Second Contact Read online

Page 30


  “You usually refuse invitations from other males of the Race to functions such as the one tonight,” the driver said. “Why did you choose to accept this one?”

  The Tosevite spoke Straha’s language about as well as a Big Ugly could. In terms of grammar and pronunciation, he probably spoke it as well as Yeager, who was Straha’s touchstone in such matters. But he did not think like a male of the Race, as Yeager was able to do.

  Straha tried to explain: “Why did I accept? First of all, because I usually decline: I have learned from you Tosevites that being too predictable does not pay.

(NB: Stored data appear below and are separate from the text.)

-- pv_equiv track=rewrite | github.com/moo-on/Algorithm | test3.py | solution
-- ===== SOURCE A (Python) =====
-- def solution(s):
--     answer = []
--     rev_s = s[::-1]
--
--     cnt = 0
--     for i, e in enumerate(rev_s):
--         if e == s[0]:
--             cnt += 1
--         else:
--             break
--
--     cnt_s = cnt
--     discri = s[0]
--
--     if cnt == len(s):
--         return [cnt]
--
--     if cnt == 0:
--         cnt = -len(s)
--         cnt_s = 0
--
--     for e in s[:-cnt]:
--         if discri == e:
--             cnt_s += 1
--         else:
--             answer.append(cnt_s)
--             cnt_s = 1
--             discri = e
--
--     answer.append(cnt_s)
--     answer.sort()
--
--     return answer
-- ===== SOURCE B (Python) =====
-- def solution(s):
--     first = s[0]  # non-empty required, like A
--     n = len(s)
--     # positions where a new run starts (boundary indices)
--     cuts = [i for i, (a, b) in enumerate(zip(s, s[1:]), 1) if a != b]
--     if not cuts:
--         return [n]
--     lens = [b - a for a, b in zip(cuts, cuts[1:])]
--     if s[-1] == first:
--         lens.append(cuts[0] + n - cuts[-1])
--     else:
--         lens.append(cuts[0])
--         lens.append(n - cuts[-1])
--     return sorted(lens)
-- ===== Notes on version B (the rewrite author's own statement) =====
-- stated objective: alternative
-- what changed: Instead of scanning runs with a count accumulator (A counts the trailing run, then re-scans accumulating run lengths), B never counts runs at all: it collects the boundary positions i where s[i] != s[i-1], and derives every length by index arithmetic (differences of consecutive boundaries, first boundary, n minus last boundary, merging the two end lengths when s[-1] == s[0]).
import Mathlib
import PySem

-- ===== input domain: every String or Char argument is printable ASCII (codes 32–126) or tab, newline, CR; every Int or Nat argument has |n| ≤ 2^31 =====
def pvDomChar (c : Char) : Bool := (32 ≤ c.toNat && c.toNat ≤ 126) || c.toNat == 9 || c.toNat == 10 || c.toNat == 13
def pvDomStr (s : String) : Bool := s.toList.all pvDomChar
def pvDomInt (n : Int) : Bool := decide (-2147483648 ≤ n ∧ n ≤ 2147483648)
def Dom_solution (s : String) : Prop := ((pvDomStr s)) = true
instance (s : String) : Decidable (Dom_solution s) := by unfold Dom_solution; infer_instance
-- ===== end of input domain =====

-- B replaces A's run-counting scans by boundary positions (indices where s[i] != s[i-1])
-- and derives every run length by index arithmetic (alternative decomposition, same cost).
-- Pre_ excludes only the empty string, on which both Pythons raise IndexError.

-- ===== PORT A =====
-- cnt loop: 'for i, e in enumerate(rev_s): if e == s[0]: cnt += 1 else: break'
def pvCntA (c0 : Char) : List Char → Int
  | [] => 0
  | e :: xs => if e == c0 then pvCntA c0 xs + 1 else 0
-- pv_equiv track=rewrite | github.com/DevilCoders/Yandex | cloud/gauthling/yc_requests/lib/signing.py | remove_dot_segments
-- ===== SOURCE A (Python) =====
-- def remove_dot_segments(url):
--     # RFC 3986, section 5.2.4 "Remove Dot Segments"
--     if not url:
--         return ""
--
--     input_url = url.split("/")
--     output_list = []
--     for x in input_url:
--         if x and x != ".":
--             if x == "..":
--                 if output_list:
--                     output_list.pop()
--             else:
--                 output_list.append(x)
--
--     first = "/" if url[0] == "/" else ""
--     last = "/" if url[-1] == "/" and output_list else ""
--     return first + "/".join(output_list) + last
-- ===== SOURCE B (Python) =====
-- def remove_dot_segments(url):
--     # Two-stage: filter out empty/'.' segments first, then resolve '..' by a
--     # right-to-left pass with an integer skip counter (no stack pops).
--     if not url:
--         return ""
--     parts = [s for s in url.split("/") if s and s != "."]
--     skip, result = 0, []
--     for seg in reversed(parts):
--         if seg == "..":
--             skip += 1
--         elif skip:
--             skip -= 1
--         else:
--             result.insert(0, seg)
--     head = "/" if url.startswith("/") else ""
--     tail = "/" if result and url.endswith("/") else ""
--     return head + "/".join(result) + tail
-- ===== Notes on version B (the rewrite author's own statement) =====
-- stated objective: alternative
-- what changed: Replaces A's left-to-right stack with guarded pops by a two-stage pipeline: a filter pass dropping empty and '.' segments, then a right-to-left fold with an integer skip counter that cancels '..' against preceding segments, with startswith/endswith-based slash reconstruction.
import Mathlib
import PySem

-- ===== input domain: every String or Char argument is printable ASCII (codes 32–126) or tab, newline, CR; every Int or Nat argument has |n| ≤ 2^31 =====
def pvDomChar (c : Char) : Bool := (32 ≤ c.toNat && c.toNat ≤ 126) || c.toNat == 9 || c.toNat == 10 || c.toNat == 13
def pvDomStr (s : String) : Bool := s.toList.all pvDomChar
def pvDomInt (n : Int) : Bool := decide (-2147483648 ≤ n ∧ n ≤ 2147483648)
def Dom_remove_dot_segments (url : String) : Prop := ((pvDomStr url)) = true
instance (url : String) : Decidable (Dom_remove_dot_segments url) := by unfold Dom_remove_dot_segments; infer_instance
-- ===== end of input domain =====

-- B replaces A's stack-with-pops by a filter pass plus a right-to-left fold with a skip counter; objective: alternative (same cost).

-- ===== PORT A =====
-- the for-loop of A: left-to-right over the segments, stack `output_list` (append at the end, pop = dropLast, guarded)
def rdsLoopA (out : List String) : List String → List String
  | [] => out
  | x :: xs =>
    if x ≠ "" ∧ x ≠ "." then
      if x = ".." then
        rdsLoopA (if out = [] then out else out.dropLast) xs
      else
        rdsLoopA (out ++ [x]) xs
    else rdsLoopA out xs

def remove_dot_segments (url : String) : String :=
  if url = "" then ""
  else
    let input_url := (PySem.Str.split? url "/").getD []   -- sep "/" ≠ "", so split? is some
    let output_list := rdsLoopA [] input_url
    let first := if PySem.Str.pyGet? url 0 = some '/' then "/" else ""
    let last := if PySem.Str.pyGet? url (-1) = some '/' ∧ output_list ≠ [] then "/" else ""
    first ++ PySem.Str.join "/" output_list ++ last

-- ===== PORT B =====
-- one step of B's loop body: state (skip, result), '..' counts up, a pending skip consumes, else prepend
def rdsStep : Nat × List String → String → Nat × List String
  | (skip, res), seg =>
    if seg = ".." then (skip + 1, res)
    else if skip ≠ 0 then (skip - 1, res)
    else (skip, seg :: res)

def remove_dot_segments_alt (url : String) : String :=
  if url = "" then ""
  else
    let parts := ((PySem.Str.split? url "/").getD []).filter (fun s => !(s == "") && !(s == "."))
    let result := (parts.reverse.foldl rdsStep (0, [])).2
    let head := if PySem.Str.startswith url "/" then "/" else ""
    let tail := if result ≠ [] ∧ PySem.Str.endswith url "/" = true then "/" else ""
    head ++ PySem.Str.join "/" result ++ tail

-- ===== PRECONDITION & SPEC =====
def Spec_remove_dot_segments (url : String) (out : String) : Prop := out = remove_dot_segments_alt url
instance (url : String) (out : String) : Decidable (Spec_remove_dot_segments url out) := by unfold Spec_remove_dot_segments; infer_instance

-- ===== CLAIM (what is proved, stated in full; the proofs are below) =====
def Claim_equal_remove_dot_segments : Prop := ∀ (url : String), Dom_remove_dot_segments url → Spec_remove_dot_segments url (remove_dot_segments url)

-- ===== LEMMAS AND PROOFS =====

-- reference right-to-left reduction of the UNFILTERED segment list: (pending '..' count, kept segments in order)
def rdsBr : List String → Nat × List String
  | [] => (0, [])
  | x :: xs =>
    let p := rdsBr xs
    if x = "" ∨ x = "." then p
    else if x = ".." then (p.1 + 1, p.2)
    else if p.1 > 0 then (p.1 - 1, p.2)
    else (p.1, x :: p.2)

-- A's stack loop computes the kept-segments component of rdsBr
theorem rdsLoopA_eq_br (l : List String) : ∀ (out : List String),
    rdsLoopA out l = out.take (out.length - (rdsBr l).1) ++ (rdsBr l).2 := by
  induction l with
  | nil => intro out; simp [rdsLoopA, rdsBr]
  | cons x xs ih =>
    intro out
    by_cases h1 : x = "" ∨ x = "."
    · have hn : ¬ (x ≠ "" ∧ x ≠ ".") := by tauto
      simp only [rdsLoopA, rdsBr, if_neg hn, if_pos h1]
      exact ih out
    · have h1' : x ≠ "" ∧ x ≠ "." := by tauto
      by_cases h2 : x = ".."
      · simp only [rdsLoopA, rdsBr, if_pos h1', if_neg h1, if_pos h2]
        rcases List.eq_nil_or_concat out with rfl | ⟨ys, y, rfl⟩
        · simp [ih]
        · simp only [List.concat_eq_append]
          rw [if_neg (by simp), show (ys ++ [y]).dropLast = ys from by simp, ih ys]
          have hk : (ys ++ [y]).length - (((rdsBr xs).1 + 1, (rdsBr xs).2) : Nat × List String).1
              = ys.length - (rdsBr xs).1 := by simp
          rw [hk, List.take_append_of_le_length (Nat.sub_le _ _)]
      · simp only [rdsLoopA, rdsBr, if_pos h1', if_neg h1, if_neg h2]
        rw [ih (out ++ [x])]
        by_cases h3 : (rdsBr xs).1 > 0
        · simp only [if_pos h3]
          have hk : (out ++ [x]).length - (rdsBr xs).1
              = out.length - ((((rdsBr xs).1 - 1, (rdsBr xs).2) : Nat × List String)).1 := by
            simp; omega
          rw [hk, List.take_append_of_le_length (Nat.sub_le _ _)]
        · simp only [if_neg h3]
          have h0 : (rdsBr xs).1 = 0 := by omega
          rw [h0]
          rw [List.take_of_length_le (by simp)]
          simp

-- rdsBr ignores exactly the segments B's filter pass removes, and then agrees with rdsStep folded from the right
theorem rdsBr_eq_foldr_filter (l : List String) :
    rdsBr l = (l.filter (fun s => !(s == "") && !(s == "."))).foldr (fun x p => rdsStep p x) (0, []) := by
  induction l with
  | nil => simp [rdsBr]
  | cons x xs ih =>
    by_cases h1 : x = "" ∨ x = "."
    · have hf : (!(x == "") && !(x == ".")) = false := by
        rcases h1 with rfl | rfl <;> decide
      have hfc : List.filter (fun s => !(s == "") && !(s == ".")) (x :: xs)
          = List.filter (fun s => !(s == "") && !(s == ".")) xs := by
        simp [hf]
      rw [hfc]
      simp only [rdsBr, if_pos h1]
      exact ih
    · have hf : (!(x == "") && !(x == ".")) = true := by
        simp [not_or] at h1; simp [h1.1, h1.2]
      have hfc : List.filter (fun s => !(s == "") && !(s == ".")) (x :: xs)
          = x :: List.filter (fun s => !(s == "") && !(s == ".")) xs := by
        simp [hf]
      rw [hfc, List.foldr_cons, ← ih]
      simp only [rdsBr, if_neg h1]
      rcases hb : rdsBr xs with ⟨k, res⟩
      by_cases h2 : x = ".."
      · simp [rdsStep, h2]
      · by_cases h3 : k = 0 <;> simp [rdsStep, h2, h3]

-- the head test: url[0] == '/' iff url.startswith('/')
theorem head_iff (url : String) :
    (PySem.Str.pyGet? url 0 = some '/') ↔ PySem.Str.startswith url "/" = true := by
  rw [PySem.Str.startswith_eq, PySem.Chars.startswith_iff]
  simp only [PySem.Str.pyGet?_eq, PySem.Chars.pyGet?_eq_listPyGet?, PySem.List.pyGet?_zero]
  show _ ↔ ['/'] <+: url.toList
  cases url.toList with
  | nil => simp
  | cons c cs => simp [List.cons_prefix_cons, eq_comm]

-- the tail test: url[-1] == '/' iff url.endswith('/')
theorem tail_iff (url : String) :
    (PySem.Str.pyGet? url (-1) = some '/') ↔ PySem.Str.endswith url "/" = true := by
  rw [PySem.Str.endswith_eq, PySem.Chars.endswith_iff]
  simp only [PySem.Str.pyGet?_eq, PySem.Chars.pyGet?_eq_listPyGet?, PySem.List.pyGet?_neg_one]
  show url.toList.getLast? = some '/' ↔ ['/'] <:+ url.toList
  rw [← List.reverse_prefix, ← List.head?_reverse]
  cases url.toList.reverse with
  | nil => simp
  | cons c cs => simp [List.cons_prefix_cons, eq_comm]

-- ===== VERDICT (by name: the statement is the Claim_ definition above) =====
theorem remove_dot_segments_spec : Claim_equal_remove_dot_segments := by
  intro url _
  unfold Spec_remove_dot_segments remove_dot_segments remove_dot_segments_alt
  by_cases h : url = ""
  · simp [h]
  · rw [if_neg h, if_neg h]
    dsimp only
    have hlists : rdsLoopA [] ((PySem.Str.split? url "/").getD []) =
        (((((PySem.Str.split? url "/").getD []).filter
            (fun s => !(s == "") && !(s == "."))).reverse.foldl rdsStep (0, [])).2 : List String) := by
      rw [List.foldl_reverse, ← rdsBr_eq_foldr_filter, rdsLoopA_eq_br]
      simp
    rw [hlists]
    simp only [head_iff url, tail_iff url]
    congr 1
    exact if_congr and_comm rfl rfl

And, second, the males who sent me this invitation are old acquaintances. I have known them since not long after my arrival in the United States, when I was being concealed and interrogated at the place called Hot Springs.” That was another sensible, descriptive place-name, of the sort common back on Home.

  “I understand now,” the driver said. “You are visiting old friends.”

  “In a manner of speaking, yes,” Straha said. But he had recently found an English word that came closer to what he was doing tonight: slumming. During his days as shiplord, he would never have associated with ordinary males like these two, and they would never have presumed to ask him to associate with them. Association at Hot Springs was surely one of the reasons they did so presume now, but the pervasive and corrosive American doctrine of equality was as surely another.

  He did not hold to the doctrine of equality. What was civilization itself, if not a graduated structure of inequalities? But many prisoners who had elected to stay among the American Tosevites had become infected by their foolish politics. That made sense to Straha. They had been low, so naturally they wanted to consider themselves on the same plane as those who had been above them.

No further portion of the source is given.